• _EXERCISE DATA_:
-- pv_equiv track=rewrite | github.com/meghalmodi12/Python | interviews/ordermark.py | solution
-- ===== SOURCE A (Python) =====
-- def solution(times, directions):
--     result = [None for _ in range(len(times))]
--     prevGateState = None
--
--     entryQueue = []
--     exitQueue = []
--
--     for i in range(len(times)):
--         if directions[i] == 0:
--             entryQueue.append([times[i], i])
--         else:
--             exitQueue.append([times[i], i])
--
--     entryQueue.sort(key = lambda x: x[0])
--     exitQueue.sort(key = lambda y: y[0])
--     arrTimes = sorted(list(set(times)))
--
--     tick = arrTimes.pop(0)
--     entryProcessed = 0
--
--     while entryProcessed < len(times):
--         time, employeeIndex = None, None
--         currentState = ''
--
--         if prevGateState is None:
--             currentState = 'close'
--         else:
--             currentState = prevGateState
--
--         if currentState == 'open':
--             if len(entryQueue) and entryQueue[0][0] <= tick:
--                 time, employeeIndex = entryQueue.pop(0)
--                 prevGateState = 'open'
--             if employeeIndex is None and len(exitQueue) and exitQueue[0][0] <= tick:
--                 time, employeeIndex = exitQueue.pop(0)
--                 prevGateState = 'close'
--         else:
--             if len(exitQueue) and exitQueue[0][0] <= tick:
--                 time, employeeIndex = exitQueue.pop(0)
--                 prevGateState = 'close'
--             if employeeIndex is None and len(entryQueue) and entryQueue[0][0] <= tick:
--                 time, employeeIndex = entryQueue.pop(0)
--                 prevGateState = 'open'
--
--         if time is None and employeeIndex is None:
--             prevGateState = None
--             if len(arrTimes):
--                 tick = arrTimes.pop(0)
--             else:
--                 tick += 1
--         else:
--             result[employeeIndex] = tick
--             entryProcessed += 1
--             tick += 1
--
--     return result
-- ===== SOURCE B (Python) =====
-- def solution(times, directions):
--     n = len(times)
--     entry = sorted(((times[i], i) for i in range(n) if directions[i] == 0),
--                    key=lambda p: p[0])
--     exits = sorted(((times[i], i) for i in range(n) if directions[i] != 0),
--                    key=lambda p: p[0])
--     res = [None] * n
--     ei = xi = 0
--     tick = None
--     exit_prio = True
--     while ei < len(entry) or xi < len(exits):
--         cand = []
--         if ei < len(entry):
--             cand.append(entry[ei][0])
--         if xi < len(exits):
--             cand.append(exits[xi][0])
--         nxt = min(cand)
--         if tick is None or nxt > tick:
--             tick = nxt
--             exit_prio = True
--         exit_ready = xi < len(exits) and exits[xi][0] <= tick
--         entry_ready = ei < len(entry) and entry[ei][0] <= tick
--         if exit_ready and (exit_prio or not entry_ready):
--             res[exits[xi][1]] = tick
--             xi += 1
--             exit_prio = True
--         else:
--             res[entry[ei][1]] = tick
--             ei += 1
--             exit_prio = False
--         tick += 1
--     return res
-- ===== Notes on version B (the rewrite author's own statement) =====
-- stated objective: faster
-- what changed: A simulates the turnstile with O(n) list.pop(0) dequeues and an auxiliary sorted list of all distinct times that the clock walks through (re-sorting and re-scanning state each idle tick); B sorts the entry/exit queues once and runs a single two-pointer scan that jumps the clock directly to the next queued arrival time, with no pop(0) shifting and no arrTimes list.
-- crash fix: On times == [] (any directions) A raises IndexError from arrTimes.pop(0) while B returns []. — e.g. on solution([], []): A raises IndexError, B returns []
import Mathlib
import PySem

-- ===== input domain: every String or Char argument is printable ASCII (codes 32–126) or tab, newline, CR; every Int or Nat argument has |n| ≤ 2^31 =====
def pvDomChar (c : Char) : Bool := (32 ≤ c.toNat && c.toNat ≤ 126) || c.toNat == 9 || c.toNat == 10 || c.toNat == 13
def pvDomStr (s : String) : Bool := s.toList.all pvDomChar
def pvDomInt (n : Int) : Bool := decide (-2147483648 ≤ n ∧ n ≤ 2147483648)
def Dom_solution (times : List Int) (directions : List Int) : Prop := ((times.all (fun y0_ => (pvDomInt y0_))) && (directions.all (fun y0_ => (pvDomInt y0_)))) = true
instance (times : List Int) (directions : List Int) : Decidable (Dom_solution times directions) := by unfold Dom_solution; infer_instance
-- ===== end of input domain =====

• _EXERCISE GOAL_: A single figure is required: the number of lines above in which the string "domain" appears.

• _RESPONSE TO THIS TASK_: 2